La jerarquía real es esta: velocidad, aerodinámica añadida, presión de neumáticos, peso y estilo de conducción. Por ese orden. Quien discute media hora sobre si conviene repostar por la mañana y luego rueda a 135 km/h con un cofre en el techo mira el problema por el lado equivocado.

La velocidad: la palanca principal

A velocidad de autopista, la mayor parte de la energía que quema el motor se va en vencer la resistencia del aire. Y esa resistencia no crece de forma proporcional a la velocidad: crece con el cuadrado de la velocidad, mientras que la potencia necesaria para vencerla crece con el cubo.

Traducido: la diferencia entre ir a 110 y a 130 no es "un poco más", es mucho más de lo que sugiere la intuición. Y es la única variable que puedes ajustar sin comprar nada.

Además, el tiempo que ganas es menor de lo que parece: en un trayecto de varias horas, buena parte de esa diferencia se la come una parada de descanso que de todas formas tienes que hacer. Para ver el efecto en tu caso, la calculadora de consumo real parte de tus repostajes y tus kilómetros, no del dato homologado.

Si solo vas a cambiar una cosa en el viaje, que sea la velocidad de crucero. Ninguna otra medida tiene un efecto comparable.

Bacas, cofres y bicicletas

Todo lo que va en el techo rompe el perfil aerodinámico del coche justo donde más importa, y a velocidad de autopista eso se paga.
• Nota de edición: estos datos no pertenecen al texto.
theorem goConfsA_ge (lenD : Int) (recur : List (Int × Int) → Int) :
    ∀ (cs : List (List (Int × Int))) (res : Int),
      (∀ v ∈ cs, 1 + recur v ≤ lenD) → res ≤ lenD →
      res ≤ (goConfsA lenD recur cs res).1 ∧
      ∀ v ∈ cs, 1 + recur v ≤ (goConfsA lenD recur cs res).1 := by
  intro cs
  induction cs with
  | nil => intro res _ _; exact ⟨le_refl _, by simp⟩
  | cons v vs ih =>
    intro res hall hres
    simp only [goConfsA]
    split
    · rename_i heq
      constructor
      · exact le_max_left _ _
      · intro u hu
        rw [heq]
        exact hall u hu
    · rename_i heq
      have hle : max res (1 + recur v) ≤ lenD :=
        max_le hres (hall v List.mem_cons_self)
      obtain ⟨h1, h2⟩ := ih (max res (1 + recur v))
        (fun u hu => hall u (List.mem_cons_of_mem _ hu)) hle
      refine ⟨le_trans (le_max_left _ _) h1, ?_⟩
      intro u hu
      rcases List.mem_cons.mp hu with rfl | hu
      · exact le_trans (le_max_right _ _) h1
      · exact h2 u hu

theorem goWordsA_le (bo : List (List String)) (m n lenD : Int) (visited : List (Int × Int))
    (recur : List String → List (Int × Int) → Int) (B : Int) :
    ∀ (suf pre : List String) (res : Int), res ≤ B →
      (∀ s1 w s2, suf = s1 ++ w :: s2 → ∀ v ∈ configsA bo m n visited w,
        1 + recur (pre.reverse ++ (s1 ++ s2)) v ≤ B) →
      goWordsA bo m n lenD visited recur pre suf res ≤ B := by
  intro suf
  induction suf with
  | nil => intro pre res hres _; exact hres
  | cons w rest ih =>
    intro pre res hres hterms
    have htermsC : ∀ v ∈ configsA bo m n visited w,
        1 + recur (pre.reverse ++ rest) v ≤ B := by
      intro v hv
      simpa using hterms [] w rest rfl v hv
    rw [goWordsA]
    rcases hg : goConfsA lenD (fun v => recur (pre.reverse ++ rest) v)
        (configsA bo m n visited w) res with ⟨res', done⟩
    have hres2 : res' ≤ B := by
      have := goConfsA_le lenD (fun v => recur (pre.reverse ++ rest) v) B
        (configsA bo m n visited w) res hres htermsC
      rw [hg] at this
      exact this
    cases done
    · simp only []
      refine ih (w :: pre) res' hres2 ?_
      intro s1 w' s2 hsuf v hv
      have := hterms (w :: s1) w' s2 (by rw [hsuf]; simp) v hv
      simpa [List.append_assoc] using this
    · exact hres2

theorem goWordsA_ge (bo : List (List String)) (m n lenD : Int) (visited : List (Int × Int))
    (recur : List String → List (Int × Int) → Int) :
    ∀ (suf pre : List String) (res : Int),
      (∀ s1 w s2, suf = s1 ++ w :: s2 → ∀ v ∈ configsA bo m n visited w,
        1 + recur (pre.reverse ++ (s1 ++ s2)) v ≤ lenD) →
      res ≤ lenD →
      res ≤ goWordsA bo m n lenD visited recur pre suf res ∧
      ∀ s1 w s2, suf = s1 ++ w :: s2 → ∀ v ∈ configsA bo m n visited w,
        1 + recur (pre.reverse ++ (s1 ++ s2)) v ≤ goWordsA bo m n lenD visited recur pre suf res := by
  intro suf
  induction suf with
  | nil =>
    intro pre res _ _
    refine ⟨le_refl _, ?_⟩
    intro s1 w s2 hsuf
    exact absurd hsuf (by simp)
  | cons w rest ih =>
    intro pre res hterms hres
    have htermsC : ∀ v ∈ configsA bo m n visited w,
        1 + recur (pre.reverse ++ rest) v ≤ lenD := by
      intro v hv
      simpa using hterms [] w rest rfl v hv
    rw [goWordsA]
    rcases hg : goConfsA lenD (fun v => recur (pre.reverse ++ rest) v)
        (configsA bo m n visited w) res with ⟨res', done⟩
    have hge := goConfsA_ge lenD (fun v => recur (pre.reverse ++ rest) v)
      (configsA bo m n visited w) res htermsC hres
    rw [hg] at hge
    have hresle : res' ≤ lenD := by
      have := goConfsA_le lenD (fun v => recur (pre.reverse ++ rest) v) lenD
        (configsA bo m n visited w) res hres htermsC
      rw [hg] at this
      exact this
    have hdone : done = true → res' = lenD := by
      intro hd
      have := goConfsA_done lenD (fun v => recur (pre.reverse ++ rest) v)
        (configsA bo m n visited w) res (by rw [hg]; exact hd)
      rw [hg] at this
      exact this
    cases done
    · simp only []
      have hrest : ∀ s1 w' s2, rest = s1 ++ w' :: s2 → ∀ v ∈ configsA bo m n visited w',
          1 + recur ((w :: pre).reverse ++ (s1 ++ s2)) v ≤ lenD := by
        intro s1 w' s2 hsuf v hv
        have := hterms (w :: s1) w' s2 (by rw [hsuf]; simp) v hv
        simpa [List.append_assoc] using this
      obtain ⟨ih1, ih2⟩ := ih (w :: pre) res' hrest hresle
      refine ⟨le_trans hge.1 ih1, ?_⟩
      intro s1 w' s2 hsuf v hv
      cases s1 with
      | nil =>
        simp only [List.nil_append, List.cons.injEq] at hsuf
        obtain ⟨rfl, rfl⟩ := hsuf
        refine le_trans ?_ ih1
        simpa using hge.2 v hv
      | cons a s1' =>
        simp only [List.cons_append, List.cons.injEq] at hsuf
        obtain ⟨rfl, hsuf⟩ := hsuf
        have := ih2 s1' w' s2 hsuf v hv
        simpa [List.append_assoc] using this
    · simp only []
      have hlen := hdone rfl
      refine ⟨hge.1, ?_⟩
      intro s1 w' s2 hsuf v hv
      rw [hlen]
      cases s1 with
      | nil =>
        simp only [List.nil_append, List.cons.injEq] at hsuf
        obtain ⟨rfl, rfl⟩ := hsuf
        simpa using htermsC v hv
      | cons a s1' =>
        simp only [List.cons_append, List.cons.injEq] at hsuf
        obtain ⟨rfl, hsuf⟩ := hsuf
        have := hterms (w :: s1') w' s2 (by rw [hsuf]; simp) v hv
        simpa [List.append_assoc] using this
Un cofre, una baca o unas bicicletas aumentan el consumo de forma notable.

Dos consecuencias prácticas. La primera: si puedes meter el equipaje dentro, mételo dentro. La segunda, y la que más gente incumple: quita el portaequipajes en cuanto dejes de usarlo. Hay coches que se pasan el año con las barras puestas pagando el peaje aerodinámico sin llevar nada encima.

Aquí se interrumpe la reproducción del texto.